DIRECTIONS FOR THIS TASK: Looking at the listing below, retype exactly the lines starting at the one containing "simp [pvMatches, h0, hpre, hdrop]" and ending at the one containing "absurd h h0", both included, and nothing else.

******************************

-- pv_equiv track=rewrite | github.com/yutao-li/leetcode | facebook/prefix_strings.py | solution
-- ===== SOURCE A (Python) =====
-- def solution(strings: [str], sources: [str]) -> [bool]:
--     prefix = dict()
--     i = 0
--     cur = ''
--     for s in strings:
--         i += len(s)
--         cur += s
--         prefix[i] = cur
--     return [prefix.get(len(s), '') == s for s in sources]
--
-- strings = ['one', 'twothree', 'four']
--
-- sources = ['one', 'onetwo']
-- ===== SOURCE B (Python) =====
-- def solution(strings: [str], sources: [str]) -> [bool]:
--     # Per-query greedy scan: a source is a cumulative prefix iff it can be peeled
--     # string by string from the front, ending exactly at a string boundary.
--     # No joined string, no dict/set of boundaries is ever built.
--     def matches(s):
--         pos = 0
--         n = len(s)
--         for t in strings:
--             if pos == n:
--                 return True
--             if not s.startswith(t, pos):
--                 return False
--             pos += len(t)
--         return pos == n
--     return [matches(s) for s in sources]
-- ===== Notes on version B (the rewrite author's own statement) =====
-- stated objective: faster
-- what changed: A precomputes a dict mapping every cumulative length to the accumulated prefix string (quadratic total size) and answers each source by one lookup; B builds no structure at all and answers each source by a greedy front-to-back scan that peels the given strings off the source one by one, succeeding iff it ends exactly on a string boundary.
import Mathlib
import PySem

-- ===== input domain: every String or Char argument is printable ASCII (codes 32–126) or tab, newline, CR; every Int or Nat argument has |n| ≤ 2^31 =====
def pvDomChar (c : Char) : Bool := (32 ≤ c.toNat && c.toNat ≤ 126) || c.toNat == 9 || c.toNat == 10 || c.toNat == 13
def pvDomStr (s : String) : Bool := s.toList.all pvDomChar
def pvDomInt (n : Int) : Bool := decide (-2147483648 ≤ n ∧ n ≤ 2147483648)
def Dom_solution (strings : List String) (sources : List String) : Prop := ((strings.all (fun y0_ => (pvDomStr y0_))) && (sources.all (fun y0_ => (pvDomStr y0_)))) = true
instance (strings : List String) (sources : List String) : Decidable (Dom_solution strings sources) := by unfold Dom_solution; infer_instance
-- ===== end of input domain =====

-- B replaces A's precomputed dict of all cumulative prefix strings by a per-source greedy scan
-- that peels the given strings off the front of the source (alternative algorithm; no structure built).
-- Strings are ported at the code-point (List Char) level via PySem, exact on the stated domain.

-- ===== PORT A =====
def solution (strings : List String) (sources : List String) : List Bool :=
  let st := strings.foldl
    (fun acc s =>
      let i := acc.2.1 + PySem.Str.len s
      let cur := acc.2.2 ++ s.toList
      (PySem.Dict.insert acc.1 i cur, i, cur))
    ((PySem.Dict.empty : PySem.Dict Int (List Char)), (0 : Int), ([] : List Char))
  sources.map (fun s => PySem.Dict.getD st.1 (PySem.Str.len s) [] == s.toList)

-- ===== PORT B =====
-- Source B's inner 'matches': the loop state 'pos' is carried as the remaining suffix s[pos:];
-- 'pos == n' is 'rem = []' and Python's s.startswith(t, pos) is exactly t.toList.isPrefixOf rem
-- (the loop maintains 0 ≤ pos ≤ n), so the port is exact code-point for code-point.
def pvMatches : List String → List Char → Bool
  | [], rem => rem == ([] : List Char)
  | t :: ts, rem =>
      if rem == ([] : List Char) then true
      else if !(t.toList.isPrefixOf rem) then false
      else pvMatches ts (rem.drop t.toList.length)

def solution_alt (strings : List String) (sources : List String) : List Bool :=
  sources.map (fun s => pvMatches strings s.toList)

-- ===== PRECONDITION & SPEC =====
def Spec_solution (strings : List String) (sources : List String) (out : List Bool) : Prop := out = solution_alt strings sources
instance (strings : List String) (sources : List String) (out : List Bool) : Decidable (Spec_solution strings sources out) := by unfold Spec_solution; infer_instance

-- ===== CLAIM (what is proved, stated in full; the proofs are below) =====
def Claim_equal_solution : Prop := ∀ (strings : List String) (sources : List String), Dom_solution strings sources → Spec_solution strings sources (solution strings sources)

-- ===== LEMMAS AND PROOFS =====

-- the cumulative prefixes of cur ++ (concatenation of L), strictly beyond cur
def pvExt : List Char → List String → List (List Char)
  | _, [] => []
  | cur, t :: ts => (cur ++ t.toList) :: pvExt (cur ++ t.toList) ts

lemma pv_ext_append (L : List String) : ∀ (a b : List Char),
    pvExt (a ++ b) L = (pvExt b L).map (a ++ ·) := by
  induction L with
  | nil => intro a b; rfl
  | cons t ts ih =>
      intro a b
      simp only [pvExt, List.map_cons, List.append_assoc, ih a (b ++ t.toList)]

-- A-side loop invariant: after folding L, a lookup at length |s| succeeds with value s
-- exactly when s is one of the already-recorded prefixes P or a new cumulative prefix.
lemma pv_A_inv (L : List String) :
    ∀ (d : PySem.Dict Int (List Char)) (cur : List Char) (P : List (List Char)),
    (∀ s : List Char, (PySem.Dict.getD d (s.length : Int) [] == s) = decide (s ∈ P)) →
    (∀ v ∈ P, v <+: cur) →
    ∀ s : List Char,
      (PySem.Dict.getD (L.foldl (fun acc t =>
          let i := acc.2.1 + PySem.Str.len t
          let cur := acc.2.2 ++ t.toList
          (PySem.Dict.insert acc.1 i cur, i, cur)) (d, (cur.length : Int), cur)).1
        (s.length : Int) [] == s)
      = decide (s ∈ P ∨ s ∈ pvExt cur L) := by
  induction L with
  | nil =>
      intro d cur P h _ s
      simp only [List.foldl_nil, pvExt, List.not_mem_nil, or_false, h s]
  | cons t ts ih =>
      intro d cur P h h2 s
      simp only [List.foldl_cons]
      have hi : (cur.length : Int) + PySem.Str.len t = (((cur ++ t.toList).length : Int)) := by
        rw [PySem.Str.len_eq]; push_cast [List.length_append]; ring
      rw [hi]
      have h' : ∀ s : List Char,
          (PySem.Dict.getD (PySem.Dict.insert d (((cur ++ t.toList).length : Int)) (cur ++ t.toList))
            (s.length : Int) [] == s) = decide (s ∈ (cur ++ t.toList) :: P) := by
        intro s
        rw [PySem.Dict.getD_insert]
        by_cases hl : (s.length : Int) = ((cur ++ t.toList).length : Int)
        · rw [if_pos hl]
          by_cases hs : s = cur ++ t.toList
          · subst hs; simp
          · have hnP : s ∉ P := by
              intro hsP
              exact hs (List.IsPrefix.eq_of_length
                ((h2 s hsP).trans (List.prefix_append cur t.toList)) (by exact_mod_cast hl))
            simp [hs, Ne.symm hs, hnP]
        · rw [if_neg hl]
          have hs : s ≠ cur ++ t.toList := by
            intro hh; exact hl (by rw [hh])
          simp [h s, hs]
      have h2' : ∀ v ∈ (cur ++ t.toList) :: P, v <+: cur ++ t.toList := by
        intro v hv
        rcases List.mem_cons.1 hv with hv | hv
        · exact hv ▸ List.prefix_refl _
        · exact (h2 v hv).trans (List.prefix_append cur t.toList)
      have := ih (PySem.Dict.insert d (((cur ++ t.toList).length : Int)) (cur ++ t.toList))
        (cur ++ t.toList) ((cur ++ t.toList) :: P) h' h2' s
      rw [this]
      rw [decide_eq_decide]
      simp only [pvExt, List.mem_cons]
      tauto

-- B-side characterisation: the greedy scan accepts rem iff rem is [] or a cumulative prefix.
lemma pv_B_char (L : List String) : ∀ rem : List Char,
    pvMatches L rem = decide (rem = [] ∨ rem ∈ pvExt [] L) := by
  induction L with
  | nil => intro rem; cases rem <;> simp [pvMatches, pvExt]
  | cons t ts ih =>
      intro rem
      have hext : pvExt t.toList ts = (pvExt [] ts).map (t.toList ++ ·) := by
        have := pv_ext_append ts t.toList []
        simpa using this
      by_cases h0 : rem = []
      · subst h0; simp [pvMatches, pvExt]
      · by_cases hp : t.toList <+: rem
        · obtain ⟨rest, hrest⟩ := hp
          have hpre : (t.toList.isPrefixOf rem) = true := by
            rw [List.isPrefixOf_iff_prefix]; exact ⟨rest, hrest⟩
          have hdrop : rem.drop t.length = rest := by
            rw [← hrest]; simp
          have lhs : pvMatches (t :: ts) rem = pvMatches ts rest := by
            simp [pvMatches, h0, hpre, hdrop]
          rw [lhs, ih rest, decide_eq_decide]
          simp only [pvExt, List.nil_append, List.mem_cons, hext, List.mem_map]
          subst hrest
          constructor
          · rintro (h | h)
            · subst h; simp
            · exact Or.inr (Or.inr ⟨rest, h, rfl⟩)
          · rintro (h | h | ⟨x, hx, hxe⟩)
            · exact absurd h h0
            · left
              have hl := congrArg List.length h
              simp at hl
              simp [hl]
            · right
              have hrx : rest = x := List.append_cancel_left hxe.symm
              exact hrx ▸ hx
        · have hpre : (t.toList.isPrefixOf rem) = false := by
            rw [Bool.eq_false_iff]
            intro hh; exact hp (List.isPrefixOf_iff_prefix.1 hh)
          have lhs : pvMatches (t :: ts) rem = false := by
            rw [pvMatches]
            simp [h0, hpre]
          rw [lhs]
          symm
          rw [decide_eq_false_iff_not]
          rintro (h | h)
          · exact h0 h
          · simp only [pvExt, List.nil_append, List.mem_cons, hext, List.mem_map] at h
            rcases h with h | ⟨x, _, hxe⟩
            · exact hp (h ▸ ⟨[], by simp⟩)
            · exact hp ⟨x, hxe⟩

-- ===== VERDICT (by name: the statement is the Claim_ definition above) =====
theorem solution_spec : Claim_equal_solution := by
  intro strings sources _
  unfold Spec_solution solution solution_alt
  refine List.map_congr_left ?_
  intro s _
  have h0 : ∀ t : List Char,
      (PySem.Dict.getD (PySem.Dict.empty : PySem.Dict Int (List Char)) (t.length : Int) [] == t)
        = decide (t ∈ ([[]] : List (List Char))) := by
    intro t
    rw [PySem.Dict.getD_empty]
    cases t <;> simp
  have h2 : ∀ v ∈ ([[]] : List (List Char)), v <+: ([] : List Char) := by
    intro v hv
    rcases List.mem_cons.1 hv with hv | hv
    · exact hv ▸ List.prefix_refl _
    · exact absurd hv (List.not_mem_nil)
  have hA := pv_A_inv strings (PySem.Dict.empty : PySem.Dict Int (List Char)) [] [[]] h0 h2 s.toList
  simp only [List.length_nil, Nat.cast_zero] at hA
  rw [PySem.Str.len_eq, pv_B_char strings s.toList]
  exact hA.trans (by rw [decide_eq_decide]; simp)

******************************

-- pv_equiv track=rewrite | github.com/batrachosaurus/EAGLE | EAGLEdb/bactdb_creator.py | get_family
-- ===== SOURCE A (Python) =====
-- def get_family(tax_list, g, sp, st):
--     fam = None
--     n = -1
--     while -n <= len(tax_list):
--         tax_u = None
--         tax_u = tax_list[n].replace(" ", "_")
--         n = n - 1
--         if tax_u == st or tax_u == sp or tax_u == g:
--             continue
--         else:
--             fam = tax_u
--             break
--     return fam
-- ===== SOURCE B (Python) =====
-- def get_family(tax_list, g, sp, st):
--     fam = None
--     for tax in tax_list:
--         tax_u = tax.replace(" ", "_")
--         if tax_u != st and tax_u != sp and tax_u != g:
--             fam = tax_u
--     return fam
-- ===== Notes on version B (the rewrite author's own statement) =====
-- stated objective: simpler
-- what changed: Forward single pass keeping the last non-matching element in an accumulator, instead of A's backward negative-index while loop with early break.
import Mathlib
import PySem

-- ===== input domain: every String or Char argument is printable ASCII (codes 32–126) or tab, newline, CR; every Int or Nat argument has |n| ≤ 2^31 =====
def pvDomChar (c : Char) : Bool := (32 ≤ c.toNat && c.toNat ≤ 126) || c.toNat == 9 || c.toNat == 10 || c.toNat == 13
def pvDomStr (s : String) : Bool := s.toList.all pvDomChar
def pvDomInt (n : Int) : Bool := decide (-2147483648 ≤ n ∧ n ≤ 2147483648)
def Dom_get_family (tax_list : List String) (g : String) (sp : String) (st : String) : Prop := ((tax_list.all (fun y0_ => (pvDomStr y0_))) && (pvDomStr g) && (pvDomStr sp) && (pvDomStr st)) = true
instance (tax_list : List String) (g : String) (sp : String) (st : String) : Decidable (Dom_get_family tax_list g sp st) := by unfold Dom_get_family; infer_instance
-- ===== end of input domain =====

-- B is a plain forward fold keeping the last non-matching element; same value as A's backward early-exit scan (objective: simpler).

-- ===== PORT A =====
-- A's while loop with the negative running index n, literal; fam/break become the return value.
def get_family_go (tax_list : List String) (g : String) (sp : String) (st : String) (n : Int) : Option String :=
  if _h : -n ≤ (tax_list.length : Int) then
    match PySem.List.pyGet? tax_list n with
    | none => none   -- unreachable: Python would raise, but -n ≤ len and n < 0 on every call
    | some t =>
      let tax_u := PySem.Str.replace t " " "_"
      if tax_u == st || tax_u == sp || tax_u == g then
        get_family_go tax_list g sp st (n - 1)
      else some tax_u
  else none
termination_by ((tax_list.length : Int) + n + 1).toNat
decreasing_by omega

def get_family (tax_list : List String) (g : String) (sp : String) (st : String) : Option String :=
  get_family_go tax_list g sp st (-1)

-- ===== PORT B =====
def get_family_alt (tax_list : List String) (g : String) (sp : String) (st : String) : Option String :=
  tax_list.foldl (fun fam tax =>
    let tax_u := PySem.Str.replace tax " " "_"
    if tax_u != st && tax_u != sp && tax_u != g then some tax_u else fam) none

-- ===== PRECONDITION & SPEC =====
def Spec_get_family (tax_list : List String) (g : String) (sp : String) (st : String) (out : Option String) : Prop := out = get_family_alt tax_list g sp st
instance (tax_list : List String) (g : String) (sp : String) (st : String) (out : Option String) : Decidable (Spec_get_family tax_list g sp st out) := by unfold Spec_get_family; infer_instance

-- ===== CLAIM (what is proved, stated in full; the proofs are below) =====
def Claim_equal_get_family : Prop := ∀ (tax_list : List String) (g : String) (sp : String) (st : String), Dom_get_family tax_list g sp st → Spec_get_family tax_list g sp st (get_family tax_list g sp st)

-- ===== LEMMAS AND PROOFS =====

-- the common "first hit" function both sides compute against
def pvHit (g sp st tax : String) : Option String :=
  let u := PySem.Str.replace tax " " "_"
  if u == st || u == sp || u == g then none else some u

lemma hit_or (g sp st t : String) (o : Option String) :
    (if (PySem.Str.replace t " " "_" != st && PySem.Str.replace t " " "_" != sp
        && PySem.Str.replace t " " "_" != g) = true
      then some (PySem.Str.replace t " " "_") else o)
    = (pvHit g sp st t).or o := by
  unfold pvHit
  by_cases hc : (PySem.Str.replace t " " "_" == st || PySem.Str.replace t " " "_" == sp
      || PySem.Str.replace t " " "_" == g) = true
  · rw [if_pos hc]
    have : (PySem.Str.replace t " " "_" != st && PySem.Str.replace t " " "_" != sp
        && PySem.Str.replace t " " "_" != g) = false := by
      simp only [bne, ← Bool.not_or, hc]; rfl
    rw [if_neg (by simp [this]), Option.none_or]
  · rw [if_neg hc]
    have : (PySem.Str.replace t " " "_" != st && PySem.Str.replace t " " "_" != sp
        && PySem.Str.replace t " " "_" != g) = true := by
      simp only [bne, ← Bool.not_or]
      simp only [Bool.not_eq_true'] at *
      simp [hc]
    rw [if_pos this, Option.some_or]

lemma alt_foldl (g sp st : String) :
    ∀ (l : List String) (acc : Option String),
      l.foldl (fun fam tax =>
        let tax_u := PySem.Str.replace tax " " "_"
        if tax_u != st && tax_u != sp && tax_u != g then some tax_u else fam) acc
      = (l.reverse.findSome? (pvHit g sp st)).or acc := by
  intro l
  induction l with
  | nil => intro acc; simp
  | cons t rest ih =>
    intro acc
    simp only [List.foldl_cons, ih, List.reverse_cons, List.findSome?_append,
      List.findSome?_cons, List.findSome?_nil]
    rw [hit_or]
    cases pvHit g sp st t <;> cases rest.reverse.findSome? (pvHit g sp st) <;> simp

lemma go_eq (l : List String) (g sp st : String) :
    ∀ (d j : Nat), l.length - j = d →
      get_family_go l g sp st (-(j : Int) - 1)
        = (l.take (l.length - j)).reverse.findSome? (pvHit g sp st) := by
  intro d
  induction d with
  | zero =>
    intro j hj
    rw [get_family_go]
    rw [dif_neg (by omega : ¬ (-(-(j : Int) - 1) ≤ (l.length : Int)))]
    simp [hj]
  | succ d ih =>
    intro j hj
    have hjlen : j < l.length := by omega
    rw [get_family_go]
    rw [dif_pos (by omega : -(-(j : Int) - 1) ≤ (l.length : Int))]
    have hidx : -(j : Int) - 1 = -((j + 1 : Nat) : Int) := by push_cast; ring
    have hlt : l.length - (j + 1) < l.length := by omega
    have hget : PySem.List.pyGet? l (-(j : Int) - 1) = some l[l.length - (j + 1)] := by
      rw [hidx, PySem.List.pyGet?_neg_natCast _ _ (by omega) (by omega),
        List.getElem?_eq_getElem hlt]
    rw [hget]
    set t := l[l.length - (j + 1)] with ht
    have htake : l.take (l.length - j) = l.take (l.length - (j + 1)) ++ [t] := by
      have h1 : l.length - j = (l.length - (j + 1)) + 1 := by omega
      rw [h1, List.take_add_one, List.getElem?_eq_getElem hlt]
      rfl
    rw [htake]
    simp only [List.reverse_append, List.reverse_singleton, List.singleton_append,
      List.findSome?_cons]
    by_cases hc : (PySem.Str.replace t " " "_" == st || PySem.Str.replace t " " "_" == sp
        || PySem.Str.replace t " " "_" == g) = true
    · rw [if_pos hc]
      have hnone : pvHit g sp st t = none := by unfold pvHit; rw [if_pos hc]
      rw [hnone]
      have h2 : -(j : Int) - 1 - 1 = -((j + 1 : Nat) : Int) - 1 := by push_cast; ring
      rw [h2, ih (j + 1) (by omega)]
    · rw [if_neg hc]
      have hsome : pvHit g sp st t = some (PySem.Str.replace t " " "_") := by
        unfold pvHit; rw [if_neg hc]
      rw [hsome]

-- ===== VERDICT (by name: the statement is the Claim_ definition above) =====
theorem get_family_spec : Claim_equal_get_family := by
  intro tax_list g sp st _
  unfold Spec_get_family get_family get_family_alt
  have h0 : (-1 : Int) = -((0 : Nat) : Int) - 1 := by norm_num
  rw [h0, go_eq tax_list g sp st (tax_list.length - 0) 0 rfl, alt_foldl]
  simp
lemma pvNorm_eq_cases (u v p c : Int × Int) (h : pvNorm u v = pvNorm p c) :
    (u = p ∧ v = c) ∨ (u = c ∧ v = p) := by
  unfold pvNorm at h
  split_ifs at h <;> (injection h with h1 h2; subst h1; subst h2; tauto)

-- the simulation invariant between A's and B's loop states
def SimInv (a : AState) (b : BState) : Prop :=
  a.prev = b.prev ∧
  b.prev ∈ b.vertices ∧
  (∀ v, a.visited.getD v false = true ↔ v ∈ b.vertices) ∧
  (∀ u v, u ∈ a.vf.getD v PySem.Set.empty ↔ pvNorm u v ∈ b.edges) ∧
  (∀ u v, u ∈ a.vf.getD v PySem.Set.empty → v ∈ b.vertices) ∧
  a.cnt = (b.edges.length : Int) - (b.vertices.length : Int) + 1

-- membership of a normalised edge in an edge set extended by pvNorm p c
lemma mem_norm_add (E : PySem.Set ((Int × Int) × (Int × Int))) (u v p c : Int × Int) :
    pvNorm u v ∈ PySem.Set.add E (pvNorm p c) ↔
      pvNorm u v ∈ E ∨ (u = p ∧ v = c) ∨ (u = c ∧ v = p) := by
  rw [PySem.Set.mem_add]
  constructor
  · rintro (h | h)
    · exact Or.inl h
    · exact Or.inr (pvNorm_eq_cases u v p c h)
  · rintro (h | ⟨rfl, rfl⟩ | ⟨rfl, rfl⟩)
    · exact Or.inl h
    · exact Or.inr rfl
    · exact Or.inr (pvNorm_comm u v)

******************************

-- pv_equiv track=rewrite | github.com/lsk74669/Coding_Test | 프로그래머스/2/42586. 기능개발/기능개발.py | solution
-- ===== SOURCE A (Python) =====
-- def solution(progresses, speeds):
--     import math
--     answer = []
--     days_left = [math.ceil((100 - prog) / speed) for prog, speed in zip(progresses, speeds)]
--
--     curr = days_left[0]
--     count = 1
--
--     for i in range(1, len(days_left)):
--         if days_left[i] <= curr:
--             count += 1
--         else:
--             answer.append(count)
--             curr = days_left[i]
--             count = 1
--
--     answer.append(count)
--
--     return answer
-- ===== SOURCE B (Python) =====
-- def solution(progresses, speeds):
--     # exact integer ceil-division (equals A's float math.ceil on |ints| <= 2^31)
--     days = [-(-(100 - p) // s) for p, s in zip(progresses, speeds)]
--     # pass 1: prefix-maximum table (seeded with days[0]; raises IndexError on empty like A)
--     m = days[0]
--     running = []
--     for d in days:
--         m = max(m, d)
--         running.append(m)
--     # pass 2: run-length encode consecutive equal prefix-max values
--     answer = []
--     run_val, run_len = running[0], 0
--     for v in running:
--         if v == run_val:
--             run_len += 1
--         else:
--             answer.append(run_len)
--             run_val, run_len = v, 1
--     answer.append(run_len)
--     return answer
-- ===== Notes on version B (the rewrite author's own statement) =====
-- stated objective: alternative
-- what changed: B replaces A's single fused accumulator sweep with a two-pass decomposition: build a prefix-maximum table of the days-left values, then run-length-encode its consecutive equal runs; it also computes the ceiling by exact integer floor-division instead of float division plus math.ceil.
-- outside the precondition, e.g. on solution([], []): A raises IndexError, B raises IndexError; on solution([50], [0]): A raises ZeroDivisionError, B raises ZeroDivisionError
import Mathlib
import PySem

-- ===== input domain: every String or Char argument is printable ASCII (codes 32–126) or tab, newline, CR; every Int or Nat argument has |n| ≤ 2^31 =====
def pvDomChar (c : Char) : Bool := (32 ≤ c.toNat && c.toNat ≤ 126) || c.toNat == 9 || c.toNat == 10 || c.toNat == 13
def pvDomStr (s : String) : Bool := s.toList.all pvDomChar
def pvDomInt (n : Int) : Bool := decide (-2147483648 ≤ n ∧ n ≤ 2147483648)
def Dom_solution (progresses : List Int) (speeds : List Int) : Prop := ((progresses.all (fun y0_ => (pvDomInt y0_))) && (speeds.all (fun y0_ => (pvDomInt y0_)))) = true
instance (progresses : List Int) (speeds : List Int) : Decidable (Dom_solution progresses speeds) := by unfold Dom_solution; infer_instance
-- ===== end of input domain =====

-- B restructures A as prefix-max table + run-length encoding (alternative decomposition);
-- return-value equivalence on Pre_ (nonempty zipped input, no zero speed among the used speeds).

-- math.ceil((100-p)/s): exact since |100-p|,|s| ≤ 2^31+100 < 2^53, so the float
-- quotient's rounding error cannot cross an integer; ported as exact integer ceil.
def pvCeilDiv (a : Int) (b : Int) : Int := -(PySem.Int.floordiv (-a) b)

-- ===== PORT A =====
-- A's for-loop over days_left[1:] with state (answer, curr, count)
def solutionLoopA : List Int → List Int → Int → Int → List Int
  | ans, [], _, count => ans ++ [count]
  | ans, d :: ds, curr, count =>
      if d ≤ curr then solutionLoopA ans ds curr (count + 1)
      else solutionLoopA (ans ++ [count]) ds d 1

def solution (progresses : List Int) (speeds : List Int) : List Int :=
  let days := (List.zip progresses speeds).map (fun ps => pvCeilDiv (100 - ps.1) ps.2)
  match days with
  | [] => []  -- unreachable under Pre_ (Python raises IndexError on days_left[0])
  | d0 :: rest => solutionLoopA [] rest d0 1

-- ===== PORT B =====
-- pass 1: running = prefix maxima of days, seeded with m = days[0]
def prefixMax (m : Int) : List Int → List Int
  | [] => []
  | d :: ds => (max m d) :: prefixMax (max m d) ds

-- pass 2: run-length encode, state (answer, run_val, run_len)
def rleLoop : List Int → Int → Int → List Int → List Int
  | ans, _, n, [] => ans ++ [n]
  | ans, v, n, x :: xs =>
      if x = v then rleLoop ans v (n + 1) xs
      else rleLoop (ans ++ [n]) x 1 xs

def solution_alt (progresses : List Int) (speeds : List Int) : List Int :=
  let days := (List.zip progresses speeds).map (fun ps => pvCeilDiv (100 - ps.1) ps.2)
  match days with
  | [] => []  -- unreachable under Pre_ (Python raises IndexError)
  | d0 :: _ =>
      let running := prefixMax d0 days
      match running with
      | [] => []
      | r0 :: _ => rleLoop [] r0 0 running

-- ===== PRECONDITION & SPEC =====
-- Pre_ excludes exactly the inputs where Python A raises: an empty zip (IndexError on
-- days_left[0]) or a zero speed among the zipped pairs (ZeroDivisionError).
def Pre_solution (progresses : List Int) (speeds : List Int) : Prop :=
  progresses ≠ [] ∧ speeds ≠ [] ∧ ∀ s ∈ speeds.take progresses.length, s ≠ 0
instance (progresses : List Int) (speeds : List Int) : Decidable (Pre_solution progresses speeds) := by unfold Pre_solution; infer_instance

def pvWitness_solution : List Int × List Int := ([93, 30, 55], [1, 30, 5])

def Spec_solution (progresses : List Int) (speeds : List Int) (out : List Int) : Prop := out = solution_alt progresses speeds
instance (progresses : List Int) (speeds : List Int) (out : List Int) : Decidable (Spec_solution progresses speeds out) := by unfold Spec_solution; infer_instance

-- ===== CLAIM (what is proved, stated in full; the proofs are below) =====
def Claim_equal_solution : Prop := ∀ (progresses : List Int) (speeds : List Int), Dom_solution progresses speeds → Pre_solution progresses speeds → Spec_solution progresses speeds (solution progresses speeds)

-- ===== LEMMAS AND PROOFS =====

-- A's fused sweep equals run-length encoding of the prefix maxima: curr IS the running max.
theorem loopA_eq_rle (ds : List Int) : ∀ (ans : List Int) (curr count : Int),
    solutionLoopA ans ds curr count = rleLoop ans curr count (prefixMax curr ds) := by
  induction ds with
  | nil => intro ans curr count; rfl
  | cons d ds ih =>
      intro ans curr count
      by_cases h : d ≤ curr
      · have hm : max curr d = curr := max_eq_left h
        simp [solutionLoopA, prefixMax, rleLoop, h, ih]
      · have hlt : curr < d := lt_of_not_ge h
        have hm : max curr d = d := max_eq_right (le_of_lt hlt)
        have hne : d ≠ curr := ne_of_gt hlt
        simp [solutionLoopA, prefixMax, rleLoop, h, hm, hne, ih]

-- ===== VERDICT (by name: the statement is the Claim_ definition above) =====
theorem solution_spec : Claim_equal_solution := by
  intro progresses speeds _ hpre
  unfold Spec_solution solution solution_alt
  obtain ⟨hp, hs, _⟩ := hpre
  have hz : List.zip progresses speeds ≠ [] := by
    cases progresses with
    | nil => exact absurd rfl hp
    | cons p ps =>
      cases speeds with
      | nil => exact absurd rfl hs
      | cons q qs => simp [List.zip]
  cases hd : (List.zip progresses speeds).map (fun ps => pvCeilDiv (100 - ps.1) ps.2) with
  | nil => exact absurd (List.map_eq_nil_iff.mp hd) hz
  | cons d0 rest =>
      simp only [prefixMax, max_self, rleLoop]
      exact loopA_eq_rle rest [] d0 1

******************************

ANSWER TO THIS TASK:
            simp [pvMatches, h0, hpre, hdrop]
          rw [lhs, ih rest, decide_eq_decide]
          simp only [pvExt, List.nil_append, List.mem_cons, hext, List.mem_map]
          subst hrest
          constructor
          · rintro (h | h)
            · subst h; simp
            · exact Or.inr (Or.inr ⟨rest, h, rfl⟩)
          · rintro (h | h | ⟨x, hx, hxe⟩)
            · exact absurd h h0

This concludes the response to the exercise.